◆ Records
——
lemma pvGroupOkA_iff (edges : List (Int × Int)) (cfg : List Int)
    (hlen : cfg.length = edges.length) (g : Int) :
    pvGroupOkA edges cfg (pvEdgeSetA edges) g = true ↔ pvClique edges cfg g := by
  have hnd : (pvVertsA edges cfg g).Nodup :=
    ((PySem.List.sorted_perm (pvVerticesA edges cfg g) (fun x : Int => x) false).nodup_iff).mpr
      (nodup_pvVerticesA edges cfg g)
  have hle : (pvVertsA edges cfg g).Pairwise (fun a b : Int => a ≤ b) := by
    have := PySem.List.sorted_pairwise (pvVerticesA edges cfg g) (fun x : Int => x)
    simpa [pvVertsA] using this
  have hlt : (pvVertsA edges cfg g).Pairwise (· < ·) :=
    (hle.and hnd).imp (fun h => lt_of_le_of_ne h.1 h.2)
  have hmem : ∀ y : Int, y ∈ pvVertsA edges cfg g ↔ pvTouched edges cfg g y := by
    intro y
    unfold pvVertsA
    rw [PySem.List.mem_sorted, mem_pvVerticesA edges cfg hlen]
  have hcheck : ∀ u w : Int, u < w →
      ((pvPairOkA (pvEdgeSetA edges) u w = true) ↔ pvHasEdge edges u w) := by
    intro u w huw
    unfold pvPairOkA
    rw [PySem.Set.contains_iff, min_eq_left huw.le, max_eq_right huw.le, mem_pvEdgeSetA]
    unfold pvHasEdge
    constructor
    · rintro ⟨p, hp, he⟩
      exact ⟨p, hp, (pair_minmax_eq p.1 p.2 u w huw).mp he.symm⟩
    · rintro ⟨p, hp, he⟩
      exact ⟨p, hp, ((pair_minmax_eq p.1 p.2 u w huw).mpr he).symm⟩
  unfold pvGroupOkA
  rw [all_pairs_iff (pvVertsA edges cfg g) (pvPairOkA (pvEdgeSetA edges)) hlt]
  unfold pvClique
  constructor
  · intro h u w hu hw huw
    exact (hcheck u w huw).mp (h u ((hmem u).mpr hu) w ((hmem w).mpr hw) huw)
  · intro h u hu w hw huw
    exact (hcheck u w huw).mpr (h u w ((hmem u).mp hu) ((hmem w).mp hw) huw)

lemma foldl_prod_split {α β γ : Type} (l : List γ) (f : α → γ → α) (g : β → γ → β) (a : α) (b : β) :
    l.foldl (fun st p => (f st.1 p, g st.2 p)) (a, b) = (l.foldl f a, l.foldl g b) := by
  induction l generalizing a b with
  | nil => rfl
  | cons x xs ih => simpa using ih (f a x) (g b x)

lemma mem_adj_foldl (l : List (Int × (Int × Int))) (d : PySem.Dict Int (PySem.Set Int)) (u w : Int) :
    w ∈ (l.foldl pvAdjStepB d).getD u [] ↔
      w ∈ d.getD u [] ∨ ∃ p ∈ l, (p.2.1 = u ∧ p.2.2 = w) ∨ (p.2.1 = w ∧ p.2.2 = u) := by
  induction l generalizing d with
  | nil => simp
  | cons x xs ih =>
    rw [List.foldl_cons, ih]
    have hstep : w ∈ (pvAdjStepB d x).getD u [] ↔
        w ∈ d.getD u [] ∨ (x.2.1 = u ∧ x.2.2 = w) ∨ (x.2.1 = w ∧ x.2.2 = u) := by
      unfold pvAdjStepB
      simp only [PySem.Dict.getD_modify, PySem.Set.mem_add]
      split_ifs with h1 h2 h3 <;> simp_all <;> tauto
    rw [hstep]
    simp only [List.mem_cons]
    constructor
    · rintro ((h | h) | ⟨p, hp, h⟩)
      · exact Or.inl h
      · exact Or.inr ⟨x, Or.inl rfl, h⟩
      · exact Or.inr ⟨p, Or.inr hp, h⟩
    · rintro (h | ⟨p, (rfl | hp), h⟩)
      · exact Or.inl (Or.inl h)
      · exact Or.inl (Or.inr h)
      · exact Or.inr ⟨p, hp, h⟩

lemma mem_grp_foldl (l : List (Int × (Int × Int))) (d : PySem.Dict Int (PySem.Set Int)) (g y : Int) :
    y ∈ (l.foldl pvGrpStepB d).getD g [] ↔
      y ∈ d.getD g [] ∨ ∃ p ∈ l, p.1 = g ∧ (y = p.2.1 ∨ y = p.2.2) := by
  induction l generalizing d with
  | nil => simp
  | cons x xs ih =>
    rw [List.foldl_cons, ih]
    have hstep : y ∈ (pvGrpStepB d x).getD g [] ↔
        y ∈ d.getD g [] ∨ (x.1 = g ∧ (y = x.2.1 ∨ y = x.2.2)) := by
      unfold pvGrpStepB
      simp only [PySem.Dict.getD_modify, PySem.Set.mem_update]
      split_ifs with h1 <;> simp_all <;> tauto
    rw [hstep]
    simp only [List.mem_cons]
    constructor
    · rintro ((h | h) | ⟨p, hp, h⟩)
      · exact Or.inl h
      · exact Or.inr ⟨x, Or.inl rfl, h⟩
      · exact Or.inr ⟨p, Or.inr hp, h⟩
    · rintro (h | ⟨p, (rfl | hp), h⟩)
      · exact Or.inl (Or.inl h)
      · exact Or.inl (Or.inr h)
      · exact Or.inr ⟨p, hp, h⟩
——
◆ Task to carry out
Retype every line of the listing, word for word, from its opening line to the line that holds "w hu hw huw", and include that last line too.

◆ Solution for this task
lemma pvGroupOkA_iff (edges : List (Int × Int)) (cfg : List Int)
    (hlen : cfg.length = edges.length) (g : Int) :
    pvGroupOkA edges cfg (pvEdgeSetA edges) g = true ↔ pvClique edges cfg g := by
  have hnd : (pvVertsA edges cfg g).Nodup :=
    ((PySem.List.sorted_perm (pvVerticesA edges cfg g) (fun x : Int => x) false).nodup_iff).mpr
      (nodup_pvVerticesA edges cfg g)
  have hle : (pvVertsA edges cfg g).Pairwise (fun a b : Int => a ≤ b) := by
    have := PySem.List.sorted_pairwise (pvVerticesA edges cfg g) (fun x : Int => x)
    simpa [pvVertsA] using this
  have hlt : (pvVertsA edges cfg g).Pairwise (· < ·) :=
    (hle.and hnd).imp (fun h => lt_of_le_of_ne h.1 h.2)
  have hmem : ∀ y : Int, y ∈ pvVertsA edges cfg g ↔ pvTouched edges cfg g y := by
    intro y
    unfold pvVertsA
    rw [PySem.List.mem_sorted, mem_pvVerticesA edges cfg hlen]
  have hcheck : ∀ u w : Int, u < w →
      ((pvPairOkA (pvEdgeSetA edges) u w = true) ↔ pvHasEdge edges u w) := by
    intro u w huw
    unfold pvPairOkA
    rw [PySem.Set.contains_iff, min_eq_left huw.le, max_eq_right huw.le, mem_pvEdgeSetA]
    unfold pvHasEdge
    constructor
    · rintro ⟨p, hp, he⟩
      exact ⟨p, hp, (pair_minmax_eq p.1 p.2 u w huw).mp he.symm⟩
    · rintro ⟨p, hp, he⟩
      exact ⟨p, hp, ((pair_minmax_eq p.1 p.2 u w huw).mpr he).symm⟩
  unfold pvGroupOkA
  rw [all_pairs_iff (pvVertsA edges cfg g) (pvPairOkA (pvEdgeSetA edges)) hlt]
  unfold pvClique
  constructor
  · intro h u w hu hw huw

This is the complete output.